France | France, Conseil d'État, 9ème chambre, 01 juillet 2021, 446511


Vu les procédures suivantes :

I. Mme H... E... a demandé au tribunal administratif de Mayotte d'annuler l'élection de M. J... E... I... en qualité de maire de la commune de Koungou (Mayotte) qui s'est déroulée le 5 juillet 2020, d'annuler l'élection de M. G... D... B..., candidat inscrit en cinquième position sur la liste " Mawa ", en qualité de conseiller municipal de la commune de Koungou, d'annuler les délibérations du conseil municipal adoptées lors de sa séance du 5 juillet 2020 et d'ordonner la suspension du conseil municipal nouvellement élu. Par un jugement n° 200

0668 du 26 octobre 2020, le tribunal administratif de Mayotte a reje...

Vu les procédures suivantes :

I. Mme H... E... a demandé au tribunal administratif de Mayotte d'annuler l'élection de M. J... E... I... en qualité de maire de la commune de Koungou (Mayotte) qui s'est déroulée le 5 juillet 2020, d'annuler l'élection de M. G... D... B..., candidat inscrit en cinquième position sur la liste " Mawa ", en qualité de conseiller municipal de la commune de Koungou, d'annuler les délibérations du conseil municipal adoptées lors de sa séance du 5 juillet 2020 et d'ordonner la suspension du conseil municipal nouvellement élu. Par un jugement n° 2000668 du 26 octobre 2020, le tribunal administratif de Mayotte a rejeté sa protestation.

Sous le n°446511, par une requête enregistrée le 17 novembre 2020 au secrétariat du contentieux du Conseil d'Etat, Mme E... demande au Conseil d'Etat :

1°) d'annuler ce jugement ;

2°) de faire droit à sa protestation ;

3°) de mettre à la charge de M. D... B... et M. E... I... la somme de 2 000 € au titre de l'article L761-1 du code de justice administrative.

II. M. A... C... a demandé au tribunal administratif de Mayotte d'annuler les opérations électorales qui se sont déroulées le 28 juin 2020 dans la commune de Koungou (Mayotte). Par un jugement n°s 2000653 et 2000655 du 15 février 2021, le tribunal administratif de Mayotte a rejeté sa protestation.

Sous le n° 450699, par une requête et un mémoire complémentaire, enregistrés les 15 mars et 14 avril 2021 au secrétariat du contentieux du Conseil d'Etat, M. C... demande au Conseil d'Etat :

1°) d'annuler ce jugement ;

2°) de faire droit à sa protestation .

....................................................................................

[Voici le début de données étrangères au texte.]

-- pv_equiv track=rewrite | github.com/babcs2035/lecture-3S-W3 | week04/task-Ex.py | check
-- ===== SOURCE A (Python) =====
-- def check(N, K, A, x):
--     l = 0
--     r = 0
--     s = A[0]
--     c = 0
--     while r < N:
--         if s < x:
--             r += 1
--             if r < N:
--                 s += A[r]
--         else:
--             c += N - r
--             s -= A[l]
--             l += 1
--     return c >= K
-- ===== SOURCE B (Python) =====
-- def check(N, K, A, x):
--     c = 0
--     for l in range(N):
--         s = 0
--         for r in range(l, N):
--             s += A[r]
--             if s >= x:
--                 c += 1
--     return c >= K
-- ===== Notes on version B (the rewrite author's own statement) =====
-- stated objective: simpler
-- what changed: Replaces the stateful sliding-window (two moving pointers l/r with an incrementally maintained window sum and block counting c += N-r) by a plain nested loop that counts each qualifying (l,r) subarray directly; agreement rests on the non-negativity of the elements, which makes the window sums monotone.
-- outside the precondition, e.g. on check(3, 4, [-1, 5, -1], 4): A returns True, B returns False; on check(2, 1, [5, -5], 6): A returns False, B returns False; on check(2, 1, [0, 3], 0): A raises IndexError, B returns True
import Mathlib
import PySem

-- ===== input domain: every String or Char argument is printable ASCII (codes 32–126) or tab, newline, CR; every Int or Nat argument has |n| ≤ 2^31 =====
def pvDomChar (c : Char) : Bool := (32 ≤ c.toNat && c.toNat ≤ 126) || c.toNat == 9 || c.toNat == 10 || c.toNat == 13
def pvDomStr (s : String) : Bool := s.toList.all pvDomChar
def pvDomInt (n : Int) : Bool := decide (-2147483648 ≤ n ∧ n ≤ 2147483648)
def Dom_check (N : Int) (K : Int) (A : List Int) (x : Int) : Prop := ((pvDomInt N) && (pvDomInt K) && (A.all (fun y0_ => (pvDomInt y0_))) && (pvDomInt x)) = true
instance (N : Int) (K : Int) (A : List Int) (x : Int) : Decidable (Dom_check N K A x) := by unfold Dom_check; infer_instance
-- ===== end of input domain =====

-- B replaces A's sliding window by a direct nested-loop count of the qualifying subarrays
-- (simpler, not faster); the return value is proved equal on Pre_check.

-- ===== PORT A =====
-- A's while loop: state (l, r, s, c); each iteration moves r (window grows) or l (window
-- shrinks, block-counting c += N - r).  Fuel 2*N.toNat+2 bounds the iteration count on every
-- input Pre_check admits (each step increases l or r, l ≤ r+1 ≤ N); it only makes the
-- transcription total.  A[i] is ported as PySem.List.pyGetD (in range on Pre_check inputs).
def checkLoop (N x : Int) (A : List Int) : Nat → Int → Int → Int → Int → Int
  | 0, _, _, _, c => c
  | fuel+1, l, r, s, c =>
    if r < N then
      if s < x then
        checkLoop N x A fuel l (r+1) (if r+1 < N then s + PySem.List.pyGetD A (r+1) 0 else s) c
      else
        checkLoop N x A fuel (l+1) r (s - PySem.List.pyGetD A l 0) (c + (N - r))
    else c

def check (N : Int) (K : Int) (A : List Int) (x : Int) : Bool :=
  decide (K ≤ checkLoop N x A (2 * N.toNat + 2) 0 0 (PySem.List.pyGetD A 0 0) 0)

-- ===== PORT B =====
-- B (Source B): for l in range(N): s = 0; for r in range(l, N): s += A[r]; if s >= x: c += 1
-- stepB is one pass of the inner loop body: s += A[r]; if s >= x: c += 1
def stepB (A : List Int) (x : Int) (p : Int × Int) (r : Int) : Int × Int :=
  (p.1 + PySem.List.pyGetD A r 0, if x ≤ p.1 + PySem.List.pyGetD A r 0 then p.2 + 1 else p.2)

def check_alt (N : Int) (K : Int) (A : List Int) (x : Int) : Bool :=
  decide (K ≤ (PySem.List.pyRange 0 N 1).foldl (fun c l =>
    ((PySem.List.pyRange l N 1).foldl (stepB A x) ((0 : Int), c)).2) 0)

-- ===== PRECONDITION & SPEC =====
-- Pre_check is the natural domain of A's sliding window: a non-empty list and, when the loop
-- runs (N ≥ 1), N ≤ len(A), a positive threshold and non-negative scanned elements.  Outside
-- it A raises IndexError (empty A; N > len(A); x ≤ 0 exhausts l past the list) or — with
-- negative scanned elements, where the window sums are not monotone — returns a count that
-- depends on the window schedule rather than on the subarrays, which B does not reproduce.
def Pre_check (N : Int) (K : Int) (A : List Int) (x : Int) : Prop :=
  A ≠ [] ∧ (N ≤ 0 ∨ (N ≤ (A.length : Int) ∧ 1 ≤ x ∧ ∀ a ∈ A.take N.toNat, 0 ≤ a))
instance (N : Int) (K : Int) (A : List Int) (x : Int) : Decidable (Pre_check N K A x) := by unfold Pre_check; infer_instance

def pvWitness_check : Int × Int × List Int × Int := (3, 2, [1, 2, 3], 3)

def Spec_check (N : Int) (K : Int) (A : List Int) (x : Int) (out : Bool) : Prop := out = check_alt N K A x
instance (N : Int) (K : Int) (A : List Int) (x : Int) (out : Bool) : Decidable (Spec_check N K A x out) := by unfold Spec_check; infer_instance

-- ===== CLAIM (what is proved, stated in full; the proofs are below) =====
def Claim_equal_check : Prop := ∀ (N : Int) (K : Int) (A : List Int) (x : Int), Dom_check N K A x → Pre_check N K A x → Spec_check N K A x (check N K A x)

-- ===== LEMMAS AND PROOFS =====

-- sum of the first k elements of A
def pref (A : List Int) (k : ℕ) : Int := (A.take k).sum

-- number of r ∈ [l, n) with A[l] + … + A[r] ≥ x
def subCnt (A : List Int) (x : Int) (n l : ℕ) : ℕ :=
  ((Finset.Ico l n).filter (fun r => x ≤ pref A (r+1) - pref A l)).card

lemma pref_succ (A : List Int) (k : ℕ) (hk : k < A.length) :
    pref A (k+1) = pref A k + A.getD k 0 := by
  simp only [pref, List.take_succ, List.sum_append, List.getElem?_eq_getElem hk,
    Option.toList_some, List.sum_cons, List.sum_nil,
    List.getD_eq_getElem?_getD, Option.getD_some, add_zero]

lemma pref_mono (A : List Int) (n : ℕ) (hlen : n ≤ A.length)
    (hnn : ∀ a ∈ A.take n, 0 ≤ a) :
    ∀ k m, k ≤ m → m ≤ n → pref A k ≤ pref A m := by
  intro k m hkm hmn
  induction m with
  | zero => interval_cases k; exact le_refl _
  | succ m ih =>
    rcases Nat.lt_or_ge k (m+1) with h | h
    · have hm : m < A.length := by omega
      have h0 : 0 ≤ A.getD m 0 := by
        have hmem : A[m] ∈ A.take n := by
          have he : (A.take n)[m]'(by simp; omega) = A[m] := by
            simp [List.getElem_take]
          exact he ▸ List.getElem_mem _
        have := hnn _ hmem
        simpa [List.getD_eq_getElem?_getD, List.getElem?_eq_getElem hm] using this
      have hih := ih (by omega) (by omega)
      rw [pref_succ A m hm]
      omega
    · have hk1 : k = m + 1 := by omega
      subst hk1; exact le_refl _

lemma loopA (A : List Int) (x : Int) (n : ℕ) (hlen : n ≤ A.length) (hx : 1 ≤ x)
    (hnn : ∀ a ∈ A.take n, 0 ≤ a) :
    ∀ fuel (l r : ℕ) (s c : Int),
      l ≤ r + 1 → r ≤ n →
      (r < n → s = pref A (r+1) - pref A l) →
      (∀ r', l ≤ r' → r' < r → pref A (r'+1) - pref A l < x) →
      (n - r) + (n + 1 - l) ≤ fuel →
      checkLoop (n : Int) x A fuel (l : Int) (r : Int) s c
        = c + ∑ l' ∈ Finset.Ico l n, ((subCnt A x n l' : ℕ) : Int) := by
  intro fuel
  induction fuel with
  | zero =>
    intro l r s c h1 h2 _ _ hfuel
    have hr : r = n := by omega
    have hl : l = n + 1 := by omega
    subst hr; subst hl
    rw [Finset.Ico_eq_empty (by omega)]
    simp [checkLoop]
  | succ fuel ih =>
    intro l r s c h1 h2 hs hii hfuel
    rcases Nat.lt_or_ge r n with hrn | hrn
    · have hrn' : (r : Int) < (n : Int) := by exact_mod_cast hrn
      have hsval := hs hrn
      by_cases hsx : s < x
      · -- s < x : grow the window
        simp only [checkLoop, if_pos hrn', if_pos hsx]
        have key : ((r : Int) + 1) = ((r + 1 : ℕ) : Int) := by push_cast; ring
        rw [key]
        have hs' : r + 1 < n →
            (if ((r + 1 : ℕ) : Int) < (n : Int) then s + PySem.List.pyGetD A ((r + 1 : ℕ) : Int) 0 else s)
              = pref A (r + 2) - pref A l := by
          intro h
          rw [if_pos (by exact_mod_cast h), PySem.List.pyGetD_natCast,
            pref_succ A (r+1) (by omega), hsval]
          ring
        have hii' : ∀ r', l ≤ r' → r' < r + 1 → pref A (r'+1) - pref A l < x := by
          intro r' hlr' hr'
          rcases Nat.lt_or_ge r' r with h | h
          · exact hii r' hlr' h
          · have : r' = r := by omega
            subst this
            rw [← hsval]; exact hsx
        exact ih l (r+1) _ c (by omega) (by omega) hs' hii' (by omega)
      · -- x ≤ s : count and shrink
        push_neg at hsx
        have hlr : l ≤ r := by
          by_contra hcon
          have hlr1 : l = r + 1 := by omega
          rw [hlr1, sub_self] at hsval
          omega
        have hll : l < n := by omega
        simp only [checkLoop, if_pos hrn', if_neg (not_lt.mpr hsx)]
        have hgetl : PySem.List.pyGetD A (l : Int) 0 = A.getD l 0 :=
          PySem.List.pyGetD_natCast A l 0
        rw [hgetl]
        have hs2 : r < n → s - A.getD l 0 = pref A (r+1) - pref A (l+1) := by
          intro _
          rw [hsval, pref_succ A l (by omega)]
          ring
        have hmonol := pref_mono A n hlen hnn l (l+1) (by omega) (by omega)
        have hii2 : ∀ r', l + 1 ≤ r' → r' < r → pref A (r'+1) - pref A (l+1) < x := by
          intro r' hr1 hr2
          have h0 := hii r' (by omega) hr2
          omega
        have keyl : ((l : Int) + 1) = ((l + 1 : ℕ) : Int) := by push_cast; ring
        rw [keyl]
        rw [ih (l+1) r (s - A.getD l 0) (c + ((n : Int) - (r : Int))) (by omega) (by omega) hs2 hii2 (by omega)]
        have hcnt : subCnt A x n l = n - r := by
          unfold subCnt
          have hset : (Finset.Ico l n).filter (fun r'' => x ≤ pref A (r''+1) - pref A l)
              = Finset.Ico r n := by
            ext r''
            simp only [Finset.mem_filter, Finset.mem_Ico]
            constructor
            · rintro ⟨⟨ha, hb⟩, hc⟩
              refine ⟨?_, hb⟩
              by_contra hcon
              push_neg at hcon
              exact absurd hc (not_le.mpr (hii r'' ha hcon))
            · rintro ⟨ha, hb⟩
              refine ⟨⟨by omega, hb⟩, ?_⟩
              have hm := pref_mono A n hlen hnn (r+1) (r''+1) (by omega) (by omega)
              omega
          rw [hset, Nat.card_Ico]
        rw [Finset.sum_eq_sum_Ico_succ_bot hll, hcnt]
        have hc2 : ((n - r : ℕ) : Int) = (n : Int) - (r : Int) := by omega
        rw [hc2]
        ring
    · -- r = n : the loop exits; every remaining start contributes 0
      have hnotlt : ¬ ((r : Int) < (n : Int)) := by exact_mod_cast not_lt.mpr hrn
      simp only [checkLoop, if_neg hnotlt]
      have hzero : ∀ l' ∈ Finset.Ico l n, ((subCnt A x n l' : ℕ) : Int) = 0 := by
        intro l' hl'
        simp only [Finset.mem_Ico] at hl'
        unfold subCnt
        have hset : (Finset.Ico l' n).filter (fun r'' => x ≤ pref A (r''+1) - pref A l') = ∅ := by
          apply Finset.filter_eq_empty_iff.mpr
          intro r'' hr''
          simp only [Finset.mem_Ico] at hr''
          have h0 := hii r'' (by omega) (by omega)
          have hm := pref_mono A n hlen hnn l l' (by omega) (by omega)
          omega
        rw [hset]
        simp
      rw [Finset.sum_congr rfl hzero]
      simp

lemma innerB (A : List Int) (x : Int) (n : ℕ) (hlen : n ≤ A.length) (l : ℕ) :
    ∀ d (r : ℕ), n - r = d → l ≤ r → r ≤ n → ∀ c : Int,
      ((PySem.List.pyRange (r : Int) (n : Int) 1).foldl (stepB A x)
          (pref A r - pref A l, c)).2
        = c + (((Finset.Ico r n).filter (fun r' => x ≤ pref A (r'+1) - pref A l)).card : Int) := by
  intro d
  induction d with
  | zero =>
    intro r hd hlr hrn c
    have hr : r = n := by omega
    subst hr
    rw [PySem.List.pyRange_one_eq_nil (le_refl _)]
    simp
  | succ d ihd =>
    intro r hd hlr hrn c
    have hrn' : r < n := by omega
    rw [PySem.List.pyRange_one_cons (by exact_mod_cast hrn')]
    simp only [List.foldl_cons, stepB, PySem.List.pyGetD_natCast]
    have hnew : pref A r - pref A l + A.getD r 0 = pref A (r+1) - pref A l := by
      rw [pref_succ A r (by omega)]
      ring
    rw [hnew]
    have key : ((r : Int) + 1) = ((r + 1 : ℕ) : Int) := by push_cast; ring
    rw [key, ihd (r+1) (by omega) (by omega) (by omega) _]
    have hsplit : (((Finset.Ico r n).filter (fun r' => x ≤ pref A (r'+1) - pref A l)).card : Int)
        = (if x ≤ pref A (r+1) - pref A l then 1 else 0)
          + (((Finset.Ico (r+1) n).filter (fun r' => x ≤ pref A (r'+1) - pref A l)).card : Int) := by
      rw [Finset.card_filter, Finset.card_filter, Finset.sum_eq_sum_Ico_succ_bot hrn']
      push_cast
      ring
    rw [hsplit]
    split_ifs <;> ring

lemma outerB (A : List Int) (x : Int) (n : ℕ) (hlen : n ≤ A.length) :
    ∀ d (l : ℕ), n - l = d → l ≤ n → ∀ c : Int,
      (PySem.List.pyRange (l : Int) (n : Int) 1).foldl (fun c l' =>
        ((PySem.List.pyRange l' (n : Int) 1).foldl (stepB A x) ((0 : Int), c)).2) c
        = c + ∑ l' ∈ Finset.Ico l n, ((subCnt A x n l' : ℕ) : Int) := by
  intro d
  induction d with
  | zero =>
    intro l hd hln c
    have hl : l = n := by omega
    subst hl
    rw [PySem.List.pyRange_one_eq_nil (le_refl _), Finset.Ico_self]
    simp
  | succ d ihd =>
    intro l hd hln c
    have hln' : l < n := by omega
    rw [PySem.List.pyRange_one_cons (by exact_mod_cast hln')]
    simp only [List.foldl_cons]
    have hinit : ((0 : Int), c) = (pref A l - pref A l, c) := by rw [sub_self]
    rw [hinit, innerB A x n hlen l (n - l) l rfl (le_refl _) (by omega) c]
    have key : ((l : Int) + 1) = ((l + 1 : ℕ) : Int) := by push_cast; ring
    rw [key, ihd (l+1) (by omega) (by omega) _]
    rw [Finset.sum_eq_sum_Ico_succ_bot hln']
    unfold subCnt
    ring

lemma pref_zero (A : List Int) : pref A 0 = 0 := by simp [pref]

-- ===== VERDICT (by name: the statement is the Claim_ definition above) =====
theorem check_spec : Claim_equal_check := by
  intro N K A x _ hpre
  obtain ⟨hA, hcase⟩ := hpre
  unfold Spec_check check check_alt
  by_cases hN0 : N ≤ 0
  · -- N ≤ 0 : A's loop never runs, B's outer range is empty; both counts are 0
    have h1 : ¬ ((0 : Int) < N) := by omega
    have h2 : PySem.List.pyRange 0 N 1 = [] := PySem.List.pyRange_one_eq_nil (by omega)
    have hfuel : 2 * N.toNat + 2 = (2 * N.toNat + 1) + 1 := rfl
    rw [hfuel, h2]
    simp [checkLoop, h1]
  · -- 1 ≤ N : both sides compute the number of qualifying (l, r) pairs
    rcases hcase with hle | ⟨hNlen, hx, hnn⟩
    · exact absurd hle hN0
    push_neg at hN0
    have hNn : ((N.toNat : ℕ) : Int) = N := Int.toNat_of_nonneg (by omega)
    have hlen : N.toNat ≤ A.length := by
      have h : (N.toNat : Int) ≤ (A.length : Int) := by rw [hNn]; exact hNlen
      exact_mod_cast h
    have hn1 : 1 ≤ N.toNat := by omega
    have hA0 : 0 < A.length := by omega
    have hs0 : (0 : ℕ) < N.toNat → PySem.List.pyGetD A 0 0 = pref A (0+1) - pref A 0 := by
      intro _
      rw [PySem.List.pyGetD_zero, pref_succ A 0 hA0, pref_zero]
      simp [List.getD_eq_getElem?_getD]
    have hAside := loopA A x N.toNat hlen hx hnn (2 * N.toNat + 2) 0 0
      (PySem.List.pyGetD A 0 0) 0 (by omega) (by omega) hs0
      (by intro r' h h'; omega) (by omega)
    have hBside := outerB A x N.toNat hlen N.toNat 0 (by omega) (by omega) 0
    simp only [Nat.cast_zero, hNn] at hAside hBside
    rw [hAside, hBside]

Vu les autres pièces des dossiers ;

Vu :

- le code électoral ;

- le code général des collectivités territoriales ;

- l'ordonnance n° 2020-390 du 1er avril 2020 ;

- le décret n° 2020-642 du 27 mai 2020 ;

- le code de justice administrative ;

Après avoir entendu en séance publique :

- le rapport de M. Jean-Luc Prévoteau, maître des requêtes,

- les conclusions de Mme Céline Guibé, rapporteure publique ;

La parole ayant été donnée, après les conclusions, à la SCP Piwnica, Molinie, avocat de M. A... C... et à la SCP Lyon-Caen, Thiriez, avocat de M. J... E... I... ;

Considérant ce qui suit :

1. Les requêtes de Mme E... et de M. C... sont dirigées contre les mêmes opérations électorales. Il y a lieu de les joindre pour statuer par une seule décision.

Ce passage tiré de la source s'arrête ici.